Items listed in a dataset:

________________________________________

-- pv_equiv track=rewrite | github.com/niekert/neoantigen-pipeline | alphafold_prep.py | tcr_facing_analysis
-- ===== SOURCE A (Python) =====
-- def tcr_facing_analysis(peptide: str, hla_allele: str) -> list[dict]:
--     """
--     Annotate each peptide residue by its role in HLA binding vs TCR recognition.
--
--     For HLA class I, standard 9mer binding conventions:
--     - P2, P9: Primary HLA anchors (buried in the groove, allele-specific pockets)
--     - P1:     N-terminal, partially exposed
--     - P3-P8:  Solvent-exposed face — the part the T-cell receptor actually sees
--               P5 is the central TCR contact (most immunogenic position)
--     - P8:     Secondary anchor for some alleles (partially buried)
--
--     For 8mers and 10mers, positions shift slightly but P2 and P-omega remain anchors.
--     """
--     n = len(peptide)
--     residues = []
--
--     for i, aa in enumerate(peptide):
--         pos = i + 1  # 1-indexed (P1, P2, ...)
--         p_omega = n   # last position
--
--         if pos == 2:
--             role = "HLA ANCHOR"
--             note = "buried in B pocket — allele-specific"
--         elif pos == p_omega:
--             role = "HLA ANCHOR"
--             note = "buried in F pocket — C-terminal anchor"
--         elif pos == 1:
--             role = "partial exposure"
--             note = "N-terminal, partially visible"
--         elif pos == n - 1:
--             role = "partial anchor"
--             note = "secondary anchor for some alleles"
--         elif pos == (n // 2) + 1:
--             role = "TCR-FACING ★"
--             note = "central position — primary TCR contact"
--         else:
--             role = "TCR-FACING"
--             note = "solvent-exposed, visible to T-cell receptor"
--
--         residues.append({
--             "position": f"P{pos}",
--             "amino_acid": aa,
--             "role": role,
--             "note": note,
--         })
--
--     return residues
-- ===== SOURCE B (Python) =====
-- def tcr_facing_analysis(peptide: str, hla_allele: str) -> list[dict]:
--     n = len(peptide)
--     if n == 0:
--         return []
--     # Role table indexed 0..n-1, populated in reverse-priority order so the
--     # earliest rule of the original if/elif chain wins any collision.
--     roles = [("TCR-FACING", "solvent-exposed, visible to T-cell receptor")] * n
--     roles[n // 2] = ("TCR-FACING ★", "central position — primary TCR contact")
--     if n >= 2:
--         roles[n - 2] = ("partial anchor", "secondary anchor for some alleles")
--     roles[0] = ("partial exposure", "N-terminal, partially visible")
--     roles[n - 1] = ("HLA ANCHOR", "buried in F pocket — C-terminal anchor")
--     if n >= 2:
--         roles[1] = ("HLA ANCHOR", "buried in B pocket — allele-specific")
--     return [
--         {"position": f"P{i + 1}", "amino_acid": aa, "role": role, "note": note}
--         for i, (aa, (role, note)) in enumerate(zip(peptide, roles))
--     ]
-- ===== Notes on version B (the rewrite author's own statement) =====
-- stated objective: alternative
-- what changed: Replaces the per-residue if/elif classification inside the loop by a precomputed positional role table (a list filled with the default and then overridden in reverse-priority order), followed by a single formatting pass over zip(peptide, roles).
import Mathlib
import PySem

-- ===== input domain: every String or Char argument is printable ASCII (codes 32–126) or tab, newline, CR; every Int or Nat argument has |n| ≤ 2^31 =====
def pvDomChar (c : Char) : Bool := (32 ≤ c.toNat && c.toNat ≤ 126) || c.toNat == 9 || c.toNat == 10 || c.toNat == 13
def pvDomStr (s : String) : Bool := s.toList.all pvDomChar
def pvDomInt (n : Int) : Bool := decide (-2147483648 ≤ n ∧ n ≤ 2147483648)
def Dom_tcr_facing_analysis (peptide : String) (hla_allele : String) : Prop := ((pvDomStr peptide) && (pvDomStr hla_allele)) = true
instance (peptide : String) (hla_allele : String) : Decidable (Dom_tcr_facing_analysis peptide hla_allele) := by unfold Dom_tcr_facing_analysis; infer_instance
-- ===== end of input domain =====

-- B replaces A's per-residue if/elif chain by a precomputed positional role table
-- (defaults then reverse-priority overrides) and one formatting pass (objective: alternative).

-- ===== PORT A =====
-- literal transliteration of A: one loop over enumerate(peptide), if/elif chain inside,
-- appending one dict (assoc list in key insertion order) per residue
def tcr_facing_analysis (peptide : String) (hla_allele : String) : List (List (String × String)) :=
  let n : Int := PySem.Str.len peptide
  (PySem.List.enumerate peptide.toList).foldl (fun residues iaa =>
    let pos : Int := iaa.1 + 1
    let p_omega : Int := n
    let rn : String × String :=
      if pos = 2 then ("HLA ANCHOR", "buried in B pocket — allele-specific")
      else if pos = p_omega then ("HLA ANCHOR", "buried in F pocket — C-terminal anchor")
      else if pos = 1 then ("partial exposure", "N-terminal, partially visible")
      else if pos = n - 1 then ("partial anchor", "secondary anchor for some alleles")
      else if pos = PySem.Int.floordiv n 2 + 1 then ("TCR-FACING ★", "central position — primary TCR contact")
      else ("TCR-FACING", "solvent-exposed, visible to T-cell receptor")
    residues ++ [[("position", "P" ++ PySem.Int.toStr pos),
                  ("amino_acid", String.mk [iaa.2]),
                  ("role", rn.1), ("note", rn.2)]]) []

-- ===== PORT B =====
-- transliteration of Source B; all table indices (n/2, n-2, 0, n-1, 1) are non-negative and
-- < n under the guards, so Python's roles[k] = v is exactly List.set with a Nat index
def tcr_facing_analysis_alt (peptide : String) (hla_allele : String) : List (List (String × String)) :=
  let cs := peptide.toList
  let n := cs.length
  if n = 0 then []
  else
    let roles := List.replicate n (("TCR-FACING", "solvent-exposed, visible to T-cell receptor") : String × String)
    let roles := roles.set (n / 2) ("TCR-FACING ★", "central position — primary TCR contact")
    let roles := if 2 ≤ n then roles.set (n - 2) ("partial anchor", "secondary anchor for some alleles") else roles
    let roles := roles.set 0 ("partial exposure", "N-terminal, partially visible")
    let roles := roles.set (n - 1) ("HLA ANCHOR", "buried in F pocket — C-terminal anchor")
    let roles := if 2 ≤ n then roles.set 1 ("HLA ANCHOR", "buried in B pocket — allele-specific") else roles
    (PySem.List.enumerate (cs.zip roles)).map (fun irow =>
      [("position", "P" ++ PySem.Int.toStr (irow.1 + 1)),
       ("amino_acid", String.mk [irow.2.1]),
       ("role", irow.2.2.1), ("note", irow.2.2.2)])

-- ===== PRECONDITION & SPEC =====
def Spec_tcr_facing_analysis (peptide : String) (hla_allele : String) (out : List (List (String × String))) : Prop := out = tcr_facing_analysis_alt peptide hla_allele
instance (peptide : String) (hla_allele : String) (out : List (List (String × String))) : Decidable (Spec_tcr_facing_analysis peptide hla_allele out) := by unfold Spec_tcr_facing_analysis; infer_instance

-- ===== CLAIM (what is proved, stated in full; the proofs are below) =====
def Claim_equal_tcr_facing_analysis : Prop := ∀ (peptide : String) (hla_allele : String), Dom_tcr_facing_analysis peptide hla_allele → Spec_tcr_facing_analysis peptide hla_allele (tcr_facing_analysis peptide hla_allele)

-- ===== LEMMAS AND PROOFS =====

-- A's if/elif chain at 1-indexed position k+1 agrees with B's table entry at k (n ≥ 2)
theorem pv_role_eq (n k : Nat) (hn2 : 2 ≤ n) (hk : k < n) :
    (if (0:Int) + (k:Int) + 1 = 2 then (("HLA ANCHOR" : String), ("buried in B pocket — allele-specific" : String))
     else if (0:Int) + (k:Int) + 1 = (n:Int) then ("HLA ANCHOR", "buried in F pocket — C-terminal anchor")
     else if (0:Int) + (k:Int) + 1 = 1 then ("partial exposure", "N-terminal, partially visible")
     else if (0:Int) + (k:Int) + 1 = (n:Int) - 1 then ("partial anchor", "secondary anchor for some alleles")
     else if (0:Int) + (k:Int) + 1 = ((n / 2 : Nat) : Int) + 1 then ("TCR-FACING ★", "central position — primary TCR contact")
     else ("TCR-FACING", "solvent-exposed, visible to T-cell receptor"))
  = (if 1 = k then (("HLA ANCHOR" : String), ("buried in B pocket — allele-specific" : String))
     else if n - 1 = k then ("HLA ANCHOR", "buried in F pocket — C-terminal anchor")
     else if 0 = k then ("partial exposure", "N-terminal, partially visible")
     else if n - 2 = k then ("partial anchor", "secondary anchor for some alleles")
     else if n / 2 = k then ("TCR-FACING ★", "central position — primary TCR contact")
     else ("TCR-FACING", "solvent-exposed, visible to T-cell receptor")) := by
  split_ifs <;> first | rfl | (exfalso; omega)

-- same for n = 1 (the table gets no P2 / secondary-anchor overrides)
theorem pv_role_eq_one (n k : Nat) (hn2 : ¬ 2 ≤ n) (hk : k < n) :
    (if (0:Int) + (k:Int) + 1 = 2 then (("HLA ANCHOR" : String), ("buried in B pocket — allele-specific" : String))
     else if (0:Int) + (k:Int) + 1 = (n:Int) then ("HLA ANCHOR", "buried in F pocket — C-terminal anchor")
     else if (0:Int) + (k:Int) + 1 = 1 then ("partial exposure", "N-terminal, partially visible")
     else if (0:Int) + (k:Int) + 1 = (n:Int) - 1 then ("partial anchor", "secondary anchor for some alleles")
     else if (0:Int) + (k:Int) + 1 = ((n / 2 : Nat) : Int) + 1 then ("TCR-FACING ★", "central position — primary TCR contact")
     else ("TCR-FACING", "solvent-exposed, visible to T-cell receptor"))
  = (if n - 1 = k then (("HLA ANCHOR" : String), ("buried in F pocket — C-terminal anchor" : String))
     else if 0 = k then ("partial exposure", "N-terminal, partially visible")
     else if n / 2 = k then ("TCR-FACING ★", "central position — primary TCR contact")
     else ("TCR-FACING", "solvent-exposed, visible to T-cell receptor")) := by
  split_ifs <;> first | rfl | (exfalso; omega)

-- getElem? of PySem.List.enumerate
theorem pv_enumerate_getElem? {α : Type} (xs : List α) (s : Int) (k : Nat) :
    (PySem.List.enumerate xs s)[k]? = xs[k]?.map (fun a => (s + (k : Int), a)) := by
  induction xs generalizing s k with
  | nil => simp [PySem.List.enumerate]
  | cons x xs ih =>
    rw [PySem.List.enumerate_cons]
    cases k with
    | zero => simp
    | succ k =>
      simp only [List.getElem?_cons_succ, ih (s + 1) k]
      cases xs[k]? <;> simp <;> ring

-- ===== VERDICT (by name: the statement is the Claim_ definition above) =====
theorem tcr_facing_analysis_spec : Claim_equal_tcr_facing_analysis := by
  intro peptide hla_allele _
  unfold Spec_tcr_facing_analysis tcr_facing_analysis tcr_facing_analysis_alt
  simp only [PySem.Str.len_eq, PySem.List.foldl_append_singleton_eq_map, List.nil_append]
  by_cases h0 : peptide.toList.length = 0
  · simp [List.length_eq_zero_iff.mp h0]
  · rw [if_neg h0]
    have hfd : PySem.Int.floordiv (peptide.toList.length : Int) 2
        = ((peptide.toList.length / 2 : Nat) : Int) :=
      PySem.Int.floordiv_natCast peptide.toList.length 2
    apply List.ext_getElem?
    intro k
    simp only [List.getElem?_map, pv_enumerate_getElem?]
    by_cases hk : k < peptide.toList.length
    · rw [List.getElem?_eq_getElem hk,
        List.getElem?_eq_getElem (l := List.zip _ _) (by simp only [List.length_zip, apply_ite List.length, List.length_set, List.length_replicate, ite_self]; omega)]
      simp only [Option.map_some, List.getElem_zip, Option.some.injEq, hfd]
      by_cases hn2 : 2 ≤ peptide.toList.length
      · simp only [hn2, ite_true, List.getElem_set, List.getElem_replicate]
        rw [pv_role_eq peptide.toList.length k hn2 hk]
      · simp only [hn2, ite_false, List.getElem_set, List.getElem_replicate]
        rw [pv_role_eq_one peptide.toList.length k hn2 hk]
    · rw [List.getElem?_eq_none (by omega),
        List.getElem?_eq_none (l := List.zip _ _) (by simp only [List.length_zip, apply_ite List.length, List.length_set, List.length_replicate, ite_self]; omega)]
      simp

________________________________________

**Work to complete**
Could you reproduce, exactly, every line above from the line with "-- B replaces" to the line with "-- appending one", and no other line? Both ends count.

**Expected output**
-- B replaces A's per-residue if/elif chain by a precomputed positional role table
-- (defaults then reverse-priority overrides) and one formatting pass (objective: alternative).

-- ===== PORT A =====
-- literal transliteration of A: one loop over enumerate(peptide), if/elif chain inside,
-- appending one dict (assoc list in key insertion order) per residue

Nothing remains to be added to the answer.